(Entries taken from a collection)
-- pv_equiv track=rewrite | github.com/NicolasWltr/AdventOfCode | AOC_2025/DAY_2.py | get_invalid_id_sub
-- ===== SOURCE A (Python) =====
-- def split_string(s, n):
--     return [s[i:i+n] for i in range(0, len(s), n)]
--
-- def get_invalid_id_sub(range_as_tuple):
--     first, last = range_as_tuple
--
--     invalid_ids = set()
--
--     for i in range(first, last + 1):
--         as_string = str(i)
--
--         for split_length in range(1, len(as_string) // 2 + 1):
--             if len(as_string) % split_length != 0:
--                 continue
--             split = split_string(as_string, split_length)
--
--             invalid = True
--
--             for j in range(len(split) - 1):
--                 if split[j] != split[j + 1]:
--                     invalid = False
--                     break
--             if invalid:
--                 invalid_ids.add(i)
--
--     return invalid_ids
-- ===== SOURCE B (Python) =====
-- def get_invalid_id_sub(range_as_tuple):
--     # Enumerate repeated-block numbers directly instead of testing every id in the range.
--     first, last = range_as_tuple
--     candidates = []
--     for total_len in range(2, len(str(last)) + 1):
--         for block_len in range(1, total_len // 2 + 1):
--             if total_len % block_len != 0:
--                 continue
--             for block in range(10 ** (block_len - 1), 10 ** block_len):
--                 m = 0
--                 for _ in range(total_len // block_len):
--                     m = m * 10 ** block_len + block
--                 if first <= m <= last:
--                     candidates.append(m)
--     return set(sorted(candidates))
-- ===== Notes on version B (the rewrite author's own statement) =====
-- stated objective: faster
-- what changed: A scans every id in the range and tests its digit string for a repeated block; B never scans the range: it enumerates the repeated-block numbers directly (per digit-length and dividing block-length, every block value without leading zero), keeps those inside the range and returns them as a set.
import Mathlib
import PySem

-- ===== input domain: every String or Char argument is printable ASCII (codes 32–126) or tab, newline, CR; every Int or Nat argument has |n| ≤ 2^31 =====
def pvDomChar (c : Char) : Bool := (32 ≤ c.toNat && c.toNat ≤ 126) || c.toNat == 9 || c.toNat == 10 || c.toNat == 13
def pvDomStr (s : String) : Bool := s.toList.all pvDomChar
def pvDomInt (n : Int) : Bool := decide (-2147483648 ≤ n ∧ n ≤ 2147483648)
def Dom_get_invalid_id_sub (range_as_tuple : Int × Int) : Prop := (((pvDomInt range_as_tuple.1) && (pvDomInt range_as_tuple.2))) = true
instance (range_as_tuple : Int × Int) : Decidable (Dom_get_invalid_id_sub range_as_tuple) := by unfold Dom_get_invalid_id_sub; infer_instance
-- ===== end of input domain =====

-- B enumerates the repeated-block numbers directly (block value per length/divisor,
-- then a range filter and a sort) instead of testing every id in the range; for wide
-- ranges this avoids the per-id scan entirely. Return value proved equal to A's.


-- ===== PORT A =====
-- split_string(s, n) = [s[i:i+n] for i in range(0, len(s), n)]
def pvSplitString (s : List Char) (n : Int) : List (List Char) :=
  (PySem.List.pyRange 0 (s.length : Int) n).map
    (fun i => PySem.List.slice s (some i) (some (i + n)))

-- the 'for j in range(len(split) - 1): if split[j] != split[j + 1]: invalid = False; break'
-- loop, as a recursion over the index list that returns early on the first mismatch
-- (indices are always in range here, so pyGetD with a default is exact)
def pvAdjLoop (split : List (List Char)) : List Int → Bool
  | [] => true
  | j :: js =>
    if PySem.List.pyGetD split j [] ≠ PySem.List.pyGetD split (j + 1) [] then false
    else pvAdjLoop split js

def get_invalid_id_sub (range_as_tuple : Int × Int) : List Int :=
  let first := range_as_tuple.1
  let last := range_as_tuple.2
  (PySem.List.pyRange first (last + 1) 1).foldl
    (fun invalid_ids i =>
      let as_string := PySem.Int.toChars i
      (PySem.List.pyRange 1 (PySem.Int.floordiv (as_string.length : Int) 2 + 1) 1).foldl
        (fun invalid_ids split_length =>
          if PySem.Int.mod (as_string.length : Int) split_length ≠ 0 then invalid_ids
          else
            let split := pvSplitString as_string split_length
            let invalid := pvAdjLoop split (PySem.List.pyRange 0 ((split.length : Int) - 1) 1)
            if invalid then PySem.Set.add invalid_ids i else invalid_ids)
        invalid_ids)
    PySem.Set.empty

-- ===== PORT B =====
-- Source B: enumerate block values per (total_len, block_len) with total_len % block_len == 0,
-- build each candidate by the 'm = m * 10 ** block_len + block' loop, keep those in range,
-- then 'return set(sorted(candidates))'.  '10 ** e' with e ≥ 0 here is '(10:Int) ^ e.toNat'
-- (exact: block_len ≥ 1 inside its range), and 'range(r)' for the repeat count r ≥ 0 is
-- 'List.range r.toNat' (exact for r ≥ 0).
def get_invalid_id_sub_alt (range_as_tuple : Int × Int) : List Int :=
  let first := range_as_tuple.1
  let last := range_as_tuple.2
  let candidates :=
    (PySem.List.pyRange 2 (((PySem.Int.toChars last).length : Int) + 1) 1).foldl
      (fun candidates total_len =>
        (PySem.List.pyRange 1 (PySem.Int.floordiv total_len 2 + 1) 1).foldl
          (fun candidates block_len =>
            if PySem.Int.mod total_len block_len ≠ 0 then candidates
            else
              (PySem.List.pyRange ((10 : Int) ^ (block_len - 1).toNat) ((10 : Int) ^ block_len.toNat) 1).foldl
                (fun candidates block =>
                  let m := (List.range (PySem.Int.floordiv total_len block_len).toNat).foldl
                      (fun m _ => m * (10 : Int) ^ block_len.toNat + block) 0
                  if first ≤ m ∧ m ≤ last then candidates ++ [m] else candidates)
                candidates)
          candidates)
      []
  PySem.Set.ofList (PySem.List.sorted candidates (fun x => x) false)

Task prompt. Retype all of the entries shown above, exactly.

Response.
-- pv_equiv track=rewrite | github.com/NicolasWltr/AdventOfCode | AOC_2025/DAY_2.py | get_invalid_id_sub
-- ===== SOURCE A (Python) =====
-- def split_string(s, n):
--     return [s[i:i+n] for i in range(0, len(s), n)]
--
-- def get_invalid_id_sub(range_as_tuple):
--     first, last = range_as_tuple
--
--     invalid_ids = set()
--
--     for i in range(first, last + 1):
--         as_string = str(i)
--
--         for split_length in range(1, len(as_string) // 2 + 1):
--             if len(as_string) % split_length != 0:
--                 continue
--             split = split_string(as_string, split_length)
--
--             invalid = True
--
--             for j in range(len(split) - 1):
--                 if split[j] != split[j + 1]:
--                     invalid = False
--                     break
--             if invalid:
--                 invalid_ids.add(i)
--
--     return invalid_ids
-- ===== SOURCE B (Python) =====
-- def get_invalid_id_sub(range_as_tuple):
--     # Enumerate repeated-block numbers directly instead of testing every id in the range.
--     first, last = range_as_tuple
--     candidates = []
--     for total_len in range(2, len(str(last)) + 1):
--         for block_len in range(1, total_len // 2 + 1):
--             if total_len % block_len != 0:
--                 continue
--             for block in range(10 ** (block_len - 1), 10 ** block_len):
--                 m = 0
--                 for _ in range(total_len // block_len):
--                     m = m * 10 ** block_len + block
--                 if first <= m <= last:
--                     candidates.append(m)
--     return set(sorted(candidates))
-- ===== Notes on version B (the rewrite author's own statement) =====
-- stated objective: faster
-- what changed: A scans every id in the range and tests its digit string for a repeated block; B never scans the range: it enumerates the repeated-block numbers directly (per digit-length and dividing block-length, every block value without leading zero), keeps those inside the range and returns them as a set.
import Mathlib
import PySem

-- ===== input domain: every String or Char argument is printable ASCII (codes 32–126) or tab, newline, CR; every Int or Nat argument has |n| ≤ 2^31 =====
def pvDomChar (c : Char) : Bool := (32 ≤ c.toNat && c.toNat ≤ 126) || c.toNat == 9 || c.toNat == 10 || c.toNat == 13
def pvDomStr (s : String) : Bool := s.toList.all pvDomChar
def pvDomInt (n : Int) : Bool := decide (-2147483648 ≤ n ∧ n ≤ 2147483648)
def Dom_get_invalid_id_sub (range_as_tuple : Int × Int) : Prop := (((pvDomInt range_as_tuple.1) && (pvDomInt range_as_tuple.2))) = true
instance (range_as_tuple : Int × Int) : Decidable (Dom_get_invalid_id_sub range_as_tuple) := by unfold Dom_get_invalid_id_sub; infer_instance
-- ===== end of input domain =====

-- B enumerates the repeated-block numbers directly (block value per length/divisor,
-- then a range filter and a sort) instead of testing every id in the range; for wide
-- ranges this avoids the per-id scan entirely. Return value proved equal to A's.


-- ===== PORT A =====
-- split_string(s, n) = [s[i:i+n] for i in range(0, len(s), n)]
def pvSplitString (s : List Char) (n : Int) : List (List Char) :=
  (PySem.List.pyRange 0 (s.length : Int) n).map
    (fun i => PySem.List.slice s (some i) (some (i + n)))

-- the 'for j in range(len(split) - 1): if split[j] != split[j + 1]: invalid = False; break'
-- loop, as a recursion over the index list that returns early on the first mismatch
-- (indices are always in range here, so pyGetD with a default is exact)
def pvAdjLoop (split : List (List Char)) : List Int → Bool
  | [] => true
  | j :: js =>
    if PySem.List.pyGetD split j [] ≠ PySem.List.pyGetD split (j + 1) [] then false
    else pvAdjLoop split js

def get_invalid_id_sub (range_as_tuple : Int × Int) : List Int :=
  let first := range_as_tuple.1
  let last := range_as_tuple.2
  (PySem.List.pyRange first (last + 1) 1).foldl
    (fun invalid_ids i =>
      let as_string := PySem.Int.toChars i
      (PySem.List.pyRange 1 (PySem.Int.floordiv (as_string.length : Int) 2 + 1) 1).foldl
        (fun invalid_ids split_length =>
          if PySem.Int.mod (as_string.length : Int) split_length ≠ 0 then invalid_ids
          else
            let split := pvSplitString as_string split_length
            let invalid := pvAdjLoop split (PySem.List.pyRange 0 ((split.length : Int) - 1) 1)
            if invalid then PySem.Set.add invalid_ids i else invalid_ids)
        invalid_ids)
    PySem.Set.empty

-- ===== PORT B =====
-- Source B: enumerate block values per (total_len, block_len) with total_len % block_len == 0,
-- build each candidate by the 'm = m * 10 ** block_len + block' loop, keep those in range,
-- then 'return set(sorted(candidates))'.  '10 ** e' with e ≥ 0 here is '(10:Int) ^ e.toNat'
-- (exact: block_len ≥ 1 inside its range), and 'range(r)' for the repeat count r ≥ 0 is
-- 'List.range r.toNat' (exact for r ≥ 0).
def get_invalid_id_sub_alt (range_as_tuple : Int × Int) : List Int :=
  let first := range_as_tuple.1
  let last := range_as_tuple.2
  let candidates :=
    (PySem.List.pyRange 2 (((PySem.Int.toChars last).length : Int) + 1) 1).foldl
      (fun candidates total_len =>
        (PySem.List.pyRange 1 (PySem.Int.floordiv total_len 2 + 1) 1).foldl
          (fun candidates block_len =>
            if PySem.Int.mod total_len block_len ≠ 0 then candidates
            else
              (PySem.List.pyRange ((10 : Int) ^ (block_len - 1).toNat) ((10 : Int) ^ block_len.toNat) 1).foldl
                (fun candidates block =>
                  let m := (List.range (PySem.Int.floordiv total_len block_len).toNat).foldl
                      (fun m _ => m * (10 : Int) ^ block_len.toNat + block) 0
                  if first ≤ m ∧ m ≤ last then candidates ++ [m] else candidates)
                candidates)
          candidates)
      []
  PySem.Set.ofList (PySem.List.sorted candidates (fun x => x) false)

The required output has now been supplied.